Fundamental Frequency = {{freq}}
  
Notice that as the pluck position moves towards the edge of the string, the sound becomes brighter. ## The Struck String When you play a piano note, the string is struck with a hammer. So it's worth thinking about what happens when an ideal string is struck. In a purely struck string, the string starts at rest, but with a non-zero initial velocity. Since $y(x,0) = 0$, this implies that $A_n = 0$. So the solution for the ideal struck string reduces to $$ y = \sum_{n=1}^{\infty} B_n \sin (k_n x) \sin(\omega_n t) $$ where $k_n = \frac{n \pi}{L}$ and $\omega_n = c \frac{n \pi}{L}$. To solve for $B_n$, we need to use the fact that we know the initial velocity $\dot{y}(x,0)$. Suppose that we strike the string with a velocity impulse concentrated at a point located a distance $l$ along the string. This would be like striking the string with the edge of a knife. We can model this velocity distribution as a delta function, which you can think of as striking the string with an infinitely thin hammer. $$ \dot{y}(x,0) = v L \delta (x-l) $$ Here $v$ is the speed with which the string is struck, and the delta function $\delta (x-l)$ has the property that $ \int_{0}^{L} f(x) \delta (x - l) dx = f(l) $ if $0 \leq l \leq L$. (The extra factor of L is there to make the units work out.) Performing the integral for $B_n$, we arrive at the solution $$ B_n = \frac{2 v}{\omega_n} \sin (\frac{n \pi l}{L}) $$ Substituting $\omega_n = \frac{n \pi c}{L}$, we see that $$ B_n = \frac{2}{\pi} \frac{v L}{c} \frac{1}{n} \sin (\frac{n \pi l}{L}) $$ Let's animate this solution for the first $N$ terms in the sum. $$ y(x,t) = \sum_{n=1}^{N} B_n \sin (k_n x) \sin(\omega_n t)$$ If you strike the string near one of its ends, you can watch the pulse propagating along the string, and reflecting off the ends! Once again, let's visualize the waveform. We can obtain the waveform by throwing away the spatial part of the string motion, and only holding on to the time-dependent part. $$ w(t) = \sum_{n=1}^{N} B_n \sin(\omega_n t) $$ Here's what this sounds like, after adding in an exponential fade.

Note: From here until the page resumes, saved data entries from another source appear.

-- pv_equiv track=rewrite | github.com/angrysky56/openended-philosophy-mcp | openended_philosophy/lv_nars_integration.py | _determine_perspectives
-- ===== SOURCE A (Python) =====
-- from typing import Any, Optional
--
-- def _determine_perspectives(query: str, context: dict[str, Any] | None) -> list[str]:
--     """Determine relevant philosophical perspectives."""
--     if context and 'perspectives' in context:
--         return context['perspectives']
--
--     # Default perspectives based on query content
--     query_lower = query.lower()
--     perspectives = []
--
--     if any(term in query_lower for term in ['mind', 'consciousness', 'experience']):
--         perspectives.append('phenomenological')
--
--     if any(term in query_lower for term in ['logic', 'reason', 'argument']):
--         perspectives.append('analytical')
--
--     if any(term in query_lower for term in ['good', 'right', 'moral', 'ethics']):
--         perspectives.append('ethical')
--
--     if any(term in query_lower for term in ['reality', 'existence', 'being']):
--         perspectives.append('metaphysical')
--
--     if any(term in query_lower for term in ['know', 'truth', 'belief']):
--         perspectives.append('epistemological')
--
--     # Default perspectives if none detected
--     if not perspectives:
--         perspectives = ['analytical', 'phenomenological']
--
--     return perspectives
-- ===== SOURCE B (Python) =====
-- # B: one forward scan over the query; at each position mark the tag of any term
-- # starting there, then emit the matched tags in the canonical order.
-- _TERMS = [
--     ('mind', 'phenomenological'), ('consciousness', 'phenomenological'),
--     ('experience', 'phenomenological'),
--     ('logic', 'analytical'), ('reason', 'analytical'), ('argument', 'analytical'),
--     ('good', 'ethical'), ('right', 'ethical'), ('moral', 'ethical'), ('ethics', 'ethical'),
--     ('reality', 'metaphysical'), ('existence', 'metaphysical'), ('being', 'metaphysical'),
--     ('know', 'epistemological'), ('truth', 'epistemological'), ('belief', 'epistemological'),
-- ]
-- _ORDER = ['phenomenological', 'analytical', 'ethical', 'metaphysical', 'epistemological']
--
--
-- def _determine_perspectives(query, context):
--     """Determine relevant philosophical perspectives (single scan over the query)."""
--     if context and 'perspectives' in context:
--         return context['perspectives']
--     q = query.lower()
--     found = set()
--     for i in range(len(q)):
--         for term, tag in _TERMS:
--             if q.startswith(term, i):
--                 found.add(tag)
--     tags = [t for t in _ORDER if t in found]
--     return tags or ['analytical', 'phenomenological']
-- ===== Notes on version B (the rewrite author's own statement) =====
-- stated objective: alternative
-- what changed: Instead of five independent substring searches, B makes one forward scan over the lowered query, testing at each position which trigger term starts there and accumulating the matched tags in a set, then emits them in the canonical order with the same fallback.
import Mathlib
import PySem

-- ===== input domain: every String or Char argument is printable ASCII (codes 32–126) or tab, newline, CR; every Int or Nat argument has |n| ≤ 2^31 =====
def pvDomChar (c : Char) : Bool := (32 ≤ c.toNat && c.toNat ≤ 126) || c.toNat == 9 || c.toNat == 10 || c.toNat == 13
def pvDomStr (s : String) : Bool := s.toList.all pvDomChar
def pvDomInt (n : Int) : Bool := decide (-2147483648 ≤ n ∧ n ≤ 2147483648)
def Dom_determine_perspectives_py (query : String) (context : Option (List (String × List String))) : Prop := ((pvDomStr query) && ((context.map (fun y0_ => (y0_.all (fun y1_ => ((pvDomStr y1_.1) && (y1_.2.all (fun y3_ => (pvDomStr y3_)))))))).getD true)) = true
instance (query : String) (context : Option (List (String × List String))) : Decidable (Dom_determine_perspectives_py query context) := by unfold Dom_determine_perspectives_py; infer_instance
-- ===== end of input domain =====

-- B replaces A's five independent substring searches with a single forward scan:
-- at each position of the lowered query it marks the tag of any term starting there
-- (a set), then emits the matched tags in the canonical order; same fallback.
-- Return value only.

-- ===== PORT A =====
-- the chain of five ifs appending tags, then the fallback
def pvDefaultA (query : String) : List String :=
  let query_lower := PySem.Str.lower query
  let perspectives : List String := []
  let perspectives := if (["mind", "consciousness", "experience"].any fun t => PySem.Str.isIn t query_lower) then perspectives ++ ["phenomenological"] else perspectives
  let perspectives := if (["logic", "reason", "argument"].any fun t => PySem.Str.isIn t query_lower) then perspectives ++ ["analytical"] else perspectives
  let perspectives := if (["good", "right", "moral", "ethics"].any fun t => PySem.Str.isIn t query_lower) then perspectives ++ ["ethical"] else perspectives
  let perspectives := if (["reality", "existence", "being"].any fun t => PySem.Str.isIn t query_lower) then perspectives ++ ["metaphysical"] else perspectives
  let perspectives := if (["know", "truth", "belief"].any fun t => PySem.Str.isIn t query_lower) then perspectives ++ ["epistemological"] else perspectives
  if perspectives = [] then ["analytical", "phenomenological"] else perspectives

def determine_perspectives_py (query : String) (context : Option (List (String × List String))) : List String :=
  match context with
  | some ctx =>
      -- `context and 'perspectives' in context`: truthy dict with the key present
      if ctx ≠ [] ∧ (PySem.Dict.mk ctx).contains "perspectives" then
        (PySem.Dict.mk ctx).getD "perspectives" []
      else pvDefaultA query
  | none => pvDefaultA query

-- ===== PORT B =====
def pvTerms : List (String × String) :=
  [("mind", "phenomenological"), ("consciousness", "phenomenological"),
   ("experience", "phenomenological"),
   ("logic", "analytical"), ("reason", "analytical"), ("argument", "analytical"),
   ("good", "ethical"), ("right", "ethical"), ("moral", "ethical"), ("ethics", "ethical"),
   ("reality", "metaphysical"), ("existence", "metaphysical"), ("being", "metaphysical"),
   ("know", "epistemological"), ("truth", "epistemological"), ("belief", "epistemological")]

def pvOrder : List String :=
  ["phenomenological", "analytical", "ethical", "metaphysical", "epistemological"]

def pvDefaultB (query : String) : List String :=
  let q := (PySem.Str.lower query).toList
  -- for i in range(len(q)): for term, tag in _TERMS: if q.startswith(term, i): found.add(tag)
  let found : PySem.Set String :=
    (List.range q.length).foldl
      (fun s i =>
        pvTerms.foldl
          (fun s p => if p.1.toList.isPrefixOf (q.drop i) then PySem.Set.add s p.2 else s)
          s)
      PySem.Set.empty
  let tags := pvOrder.filter (fun t => PySem.Set.contains found t)
  if tags = [] then ["analytical", "phenomenological"] else tags

def determine_perspectives_py_alt (query : String) (context : Option (List (String × List String))) : List String :=
  match context with
  | some ctx =>
      if ctx ≠ [] ∧ (PySem.Dict.mk ctx).contains "perspectives" then
        (PySem.Dict.mk ctx).getD "perspectives" []
      else pvDefaultB query
  | none => pvDefaultB query

-- ===== PRECONDITION & SPEC =====
def Spec_determine_perspectives_py (query : String) (context : Option (List (String × List String))) (out : List String) : Prop := out = determine_perspectives_py_alt query context
instance (query : String) (context : Option (List (String × List String))) (out : List String) : Decidable (Spec_determine_perspectives_py query context out) := by unfold Spec_determine_perspectives_py; infer_instance

-- ===== CLAIM =====
def Claim_equal_determine_perspectives_py : Prop := ∀ (query : String) (context : Option (List (String × List String))), Dom_determine_perspectives_py query context → Spec_determine_perspectives_py query context (determine_perspectives_py query context)

-- ===== LEMMAS AND PROOFS =====

-- membership after the inner fold over the term table
theorem pv_mem_inner (L : List (String × String)) (c : String × String → Bool)
    (s : PySem.Set String) (x : String) :
    x ∈ L.foldl (fun s p => if c p then PySem.Set.add s p.2 else s) s
      ↔ x ∈ s ∨ ∃ p ∈ L, c p = true ∧ x = p.2 := by
  induction L generalizing s with
  | nil => simp
  | cons hd tl ih =>
      simp only [List.foldl_cons, ih]
      by_cases h : c hd = true <;> simp [h, PySem.Set.mem_add] <;> tauto

-- membership after the outer fold over the position list
theorem pv_mem_outer (L : List Nat) (q : List Char) (s : PySem.Set String) (x : String) :
    x ∈ L.foldl
        (fun s i => pvTerms.foldl
          (fun s p => if p.1.toList.isPrefixOf (q.drop i) then PySem.Set.add s p.2 else s) s)
        s
      ↔ x ∈ s ∨ ∃ i ∈ L, ∃ p ∈ pvTerms, p.1.toList.isPrefixOf (q.drop i) = true ∧ x = p.2 := by
  induction L generalizing s with
  | nil => simp
  | cons hd tl ih =>
      simp only [List.foldl_cons, ih, pv_mem_inner, List.mem_cons]
      constructor
      · rintro ((h | ⟨p, hp, hc, rfl⟩) | ⟨i, hi, p, hp, hc, rfl⟩)
        · exact Or.inl h
        · exact Or.inr ⟨hd, Or.inl rfl, p, hp, hc, rfl⟩
        · exact Or.inr ⟨i, Or.inr hi, p, hp, hc, rfl⟩
      · rintro (h | ⟨i, (rfl | hi), p, hp, hc, rfl⟩)
        · exact Or.inl (Or.inl h)
        · exact Or.inl (Or.inr ⟨p, hp, hc, rfl⟩)
        · exact Or.inr ⟨i, hi, p, hp, hc, rfl⟩

-- a nonempty pattern occurs at some position < length iff it is a substring
theorem pv_exists_lt_prefix_iff (sub s : List Char) (h : sub ≠ []) :
    (∃ i, i < s.length ∧ sub.isPrefixOf (s.drop i) = true) ↔ PySem.Chars.isIn sub s = true := by
  rw [← PySem.Chars.exists_prefix_drop_iff_isIn]
  constructor
  · rintro ⟨i, _, hp⟩; exact ⟨i, List.isPrefixOf_iff_prefix.mp hp⟩
  · rintro ⟨j, hp⟩
    by_cases hj : j < s.length
    · exact ⟨j, hj, List.isPrefixOf_iff_prefix.mpr hp⟩
    · exfalso
      have hnil : s.drop j = [] := List.drop_eq_nil_of_le (le_of_not_gt hj)
      rw [hnil] at hp
      exact h (List.prefix_nil.mp hp)

-- the found set of B's scan (proof-side name for the fold in pvDefaultB)
def pvFound (query : String) : PySem.Set String :=
  (List.range (PySem.Str.lower query).toList.length).foldl
    (fun s i => pvTerms.foldl
      (fun s p => if p.1.toList.isPrefixOf ((PySem.Str.lower query).toList.drop i) then PySem.Set.add s p.2 else s) s)
    PySem.Set.empty

-- the found set contains each tag exactly when one of its terms is a substring
theorem pv_mem_found (query : String) (tag : String) :
    tag ∈ pvFound query
      ↔ ∃ p ∈ pvTerms, PySem.Str.isIn p.1 (PySem.Str.lower query) = true ∧ tag = p.2 := by
  unfold pvFound
  rw [pv_mem_outer]
  simp only [PySem.Set.empty, List.not_mem_nil, false_or, List.mem_range]
  constructor
  · rintro ⟨i, hi, p, hp, hpre, rfl⟩
    refine ⟨p, hp, ?_, rfl⟩
    rw [PySem.Str.isIn_eq]
    have hne : p.1.toList ≠ [] := by fin_cases hp <;> decide
    exact (pv_exists_lt_prefix_iff _ _ hne).mp ⟨i, hi, hpre⟩
  · rintro ⟨p, hp, hin, rfl⟩
    rw [PySem.Str.isIn_eq] at hin
    have hne : p.1.toList ≠ [] := by fin_cases hp <;> decide
    obtain ⟨i, hi, hpre⟩ := (pv_exists_lt_prefix_iff _ _ hne).mpr hin
    exact ⟨i, hi, p, hp, hpre, rfl⟩

theorem pv_contains_found (query : String) (tag : String) (L : List String)
    (h : (∃ p ∈ pvTerms, PySem.Str.isIn p.1 (PySem.Str.lower query) = true ∧ tag = p.2)
          ↔ (L.any fun t => PySem.Str.isIn t (PySem.Str.lower query)) = true) :
    PySem.Set.contains (pvFound query) tag
      = (L.any fun t => PySem.Str.isIn t (PySem.Str.lower query)) := by
  rw [Bool.eq_iff_iff, PySem.Set.contains_iff, pv_mem_found]
  exact h

theorem pvDefault_eq (query : String) : pvDefaultA query = pvDefaultB query := by
  have hB : pvDefaultB query =
      (if (pvOrder.filter fun t => PySem.Set.contains (pvFound query) t) = []
       then ["analytical", "phenomenological"]
       else pvOrder.filter fun t => PySem.Set.contains (pvFound query) t) := rfl
  have h1 := pv_contains_found query "phenomenological" ["mind", "consciousness", "experience"]
    (by simp [pvTerms])
  have h2 := pv_contains_found query "analytical" ["logic", "reason", "argument"]
    (by simp [pvTerms])
  have h3 := pv_contains_found query "ethical" ["good", "right", "moral", "ethics"]
    (by simp [pvTerms])
  have h4 := pv_contains_found query "metaphysical" ["reality", "existence", "being"]
    (by simp [pvTerms])
  have h5 := pv_contains_found query "epistemological" ["know", "truth", "belief"]
    (by simp [pvTerms])
  rw [hB]
  unfold pvDefaultA
  simp only [pvOrder, List.filter_cons, List.filter_nil, h1, h2, h3, h4, h5]
  cases (["mind", "consciousness", "experience"].any fun t => PySem.Str.isIn t (PySem.Str.lower query)) <;>
  cases (["logic", "reason", "argument"].any fun t => PySem.Str.isIn t (PySem.Str.lower query)) <;>
  cases (["good", "right", "moral", "ethics"].any fun t => PySem.Str.isIn t (PySem.Str.lower query)) <;>
  cases (["reality", "existence", "being"].any fun t => PySem.Str.isIn t (PySem.Str.lower query)) <;>
  cases (["know", "truth", "belief"].any fun t => PySem.Str.isIn t (PySem.Str.lower query)) <;>
  simp

-- ===== VERDICT =====
theorem determine_perspectives_py_spec : Claim_equal_determine_perspectives_py := by
  intro query context _
  unfold Spec_determine_perspectives_py
  cases context with
  | none =>
      simp only [determine_perspectives_py, determine_perspectives_py_alt]
      exact pvDefault_eq query
  | some ctx =>
      simp only [determine_perspectives_py, determine_perspectives_py_alt]
      split_ifs
      · rfl
      · exact pvDefault_eq query
-- pv_equiv track=rewrite | github.com/eterevsky/tokens_old | filters.py | _encode_stream
-- ===== SOURCE A (Python) =====
-- from typing import Iterable
--
-- CHR_CAPITALIZE = "\u0014"
--
-- CHR_ALL_CAPS = "\u0015"
--
-- def _encode_stream(chunk: str) -> Iterable[str]:
--     word = []
--     in_word = False
--
--     for char in chunk:
--         if char.isalpha():
--             word.append(char)
--             in_word = True
--         else:
--             if in_word:
--                 merged = "".join(word)
--                 if merged[0].isupper() and merged[1:].islower():
--                     yield CHR_CAPITALIZE
--                     for c in word:
--                         yield c.lower()
--                 elif merged.isupper():
--                     yield CHR_ALL_CAPS
--                     for c in word:
--                         yield c.lower()
--                 else:
--                     for c in word:
--                         yield c
--                 in_word = False
--                 word.clear()
--             yield char
--
--     if in_word:
--         merged = "".join(word)
--         if merged[0].isupper() and merged[1:].islower():
--             yield CHR_CAPITALIZE
--             for c in word:
--                 yield c.lower()
--         elif merged.isupper():
--             yield CHR_ALL_CAPS
--             for c in word:
--                 yield c.lower()
--         else:
--             for c in word:
--                 yield c
--         in_word = False
--         word.clear()
-- ===== SOURCE B (Python) =====
-- CHR_CAPITALIZE = "\u0014"
--
-- CHR_ALL_CAPS = "\u0015"
--
-- # B: incremental DFA — classifies each word by state transitions while scanning,
-- # emitting eagerly once the echo outcome is decided, instead of buffering a whole
-- # word and classifying it at flush time.
-- OUT, ECHO, UP, CAP = range(4)
--
-- def _encode_stream(chunk):
--     state = OUT
--     buf = []
--     for c in chunk:
--         if not c.isalpha():
--             if state == UP:
--                 yield CHR_ALL_CAPS
--                 for x in buf:
--                     yield x.lower()
--             elif state == CAP:
--                 yield CHR_CAPITALIZE
--                 for x in buf:
--                     yield x.lower()
--             buf = []
--             state = OUT
--             yield c
--         elif state == OUT:
--             if c.isupper():
--                 state = UP
--                 buf = [c]
--             else:
--                 state = ECHO
--                 yield c
--         elif state == ECHO:
--             yield c
--         elif state == UP:
--             if c.isupper():
--                 buf.append(c)
--             elif len(buf) == 1:
--                 buf.append(c)
--                 state = CAP
--             else:
--                 yield from buf
--                 yield c
--                 buf = []
--                 state = ECHO
--         else:  # CAP: one upper then lowers so far
--             if c.isupper():
--                 yield from buf
--                 yield c
--                 buf = []
--                 state = ECHO
--             else:
--                 buf.append(c)
--     if state == UP:
--         yield CHR_ALL_CAPS
--         for x in buf:
--             yield x.lower()
--     elif state == CAP:
--         yield CHR_CAPITALIZE
--         for x in buf:
--             yield x.lower()
-- ===== Notes on version B (the rewrite author's own statement) =====
-- stated objective: alternative
-- what changed: Replaced A's buffer-whole-word-then-classify scan (with its twice-duplicated flush block) by an incremental four-state DFA that classifies each word by per-character state transitions, emitting characters eagerly as soon as the echo outcome is decided instead of always buffering to the word's end.
import Mathlib
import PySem

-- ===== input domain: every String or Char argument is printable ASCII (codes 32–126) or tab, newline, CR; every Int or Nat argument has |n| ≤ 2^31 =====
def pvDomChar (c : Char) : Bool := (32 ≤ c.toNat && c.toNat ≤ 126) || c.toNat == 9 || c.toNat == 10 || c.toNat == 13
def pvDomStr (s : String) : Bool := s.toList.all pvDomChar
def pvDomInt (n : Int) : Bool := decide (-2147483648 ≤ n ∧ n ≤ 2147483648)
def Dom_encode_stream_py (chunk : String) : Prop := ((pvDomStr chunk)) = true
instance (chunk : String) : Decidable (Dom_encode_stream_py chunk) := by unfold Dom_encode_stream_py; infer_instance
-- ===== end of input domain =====

-- B replaces A's buffer-whole-word-then-classify scan by an incremental DFA that
-- classifies each word by state transitions while scanning and emits eagerly once
-- the echo outcome is decided; objective: alternative (same O(n) cost).

-- Python str.islower() on a string of ASCII characters: at least one cased (lowercase)
-- char and no uppercase char.  Exact on the ASCII domain (hand-ported; PySem has only the char forms).
def pyStrIslower (cs : List Char) : Bool :=
  cs.any PySem.Chars.islower && cs.all (fun c => !PySem.Chars.isupper c)

-- Python str.isupper() on a string of ASCII characters (exact on the ASCII domain).
def pyStrIsupper (cs : List Char) : Bool :=
  cs.any PySem.Chars.isupper && cs.all (fun c => !PySem.Chars.islower c)

-- ===== PORT A =====
-- the flush block (A repeats this code verbatim twice; both sites call this helper).
-- merged[0] is guarded by in_word = word ≠ [] at both call sites; head?.elim is exact there.
def encAflush (word : List Char) : List String :=
  if ((word.head?).elim false PySem.Chars.isupper) && pyStrIslower (word.drop 1) then
    ["\u0014"] ++ word.map (fun c => String.singleton (PySem.Chars.lowerChar c))
  else if pyStrIsupper word then
    ["\u0015"] ++ word.map (fun c => String.singleton (PySem.Chars.lowerChar c))
  else
    word.map String.singleton

def encALoop : List Char → List Char → Bool → List String
  | [], word, in_word => if in_word then encAflush word else []
  | c :: rest, word, in_word =>
    if PySem.Chars.isalpha c then
      encALoop rest (word ++ [c]) true
    else
      (if in_word then encAflush word else []) ++ [String.singleton c] ++ encALoop rest [] false

def encode_stream_py (chunk : String) : List String :=
  encALoop chunk.toList [] false

-- ===== PORT B =====
-- B's DFA state: outside a word / echoing a decided word / all-uppers-so-far (with
-- the buffered chars) / one upper then lowers so far (with the buffered chars).
inductive EncSt where
  | out : EncSt
  | echo : EncSt
  | up : List Char → EncSt
  | cap : List Char → EncSt
deriving DecidableEq, Repr

-- the word-end emission block of Source B (written twice there: non-alpha branch and end of loop)
def encBFlush : EncSt → List String
  | .up buf => ["\u0015"] ++ buf.map (fun c => String.singleton (PySem.Chars.lowerChar c))
  | .cap buf => ["\u0014"] ++ buf.map (fun c => String.singleton (PySem.Chars.lowerChar c))
  | _ => []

Fundamental Frequency = {{freq}}
  
The struck string has a noticeably harsher sound than the plucked string. This is because it has more energy in higher harmonics. The amplitudes corresponding to the $n^{\text{th}}$ harmonic in the plucked string fall off as $\frac{1}{n^2}$, but in the struck string they fall off as $\frac{1}{n}$. Unfortunately, this doesn't sound very piano-like. We can try and see what happens if we replace the infinitely narrow hammer strike with a finite-width hammer. ## Varying the Strike Width In this case, imagine that the initial velocity of the string is $$ \dot{y}(x,0) = \begin{cases} v & \text{if } l - \frac{\delta}{2} \leq x \leq l + \frac{\delta}{2} \\ 0 & \text{otherwise} \end{cases} $$ This is visualized in the interactive below. Note that this is a graph of the initial *velocity* of the string, not its initial position. Plugging this into our equation for $B_n$, we find that in the case of a finite-width hammer, the coefficients are $$ B_n = \frac{4 v}{n \pi \omega_n} \sin(\frac{n \pi \delta}{2L}) \sin(\frac{n \pi l}{L}) $$ Substituting $\omega_n = \frac{n \pi c}{L}$, we find that $$ B_n = \frac{4}{\pi^2} \frac{v L}{c} \sin(\frac{n \pi \delta}{2L}) \frac{1}{n^2} \sin(\frac{n \pi l}{L}) $$ Here's what the string motion looks like when struck by this kind of a hammer. When the hammer is very thin, the resulting motion is reminiscent of the delta function impulse that we saw above. When we broaden the hammer, the pulse becomes wider and is more smoothed out in appearance. If you set the strike position to be exactly in the middle and the hammer width to about 0.1, the motion you see resembles that in this [slow-motion video](https://www.youtube.com/watch?v=9O3VEXzuOKI) of a struck string. The waveform for this string motion is shown below. Here's what this sounds like, after adding in an exponential fade.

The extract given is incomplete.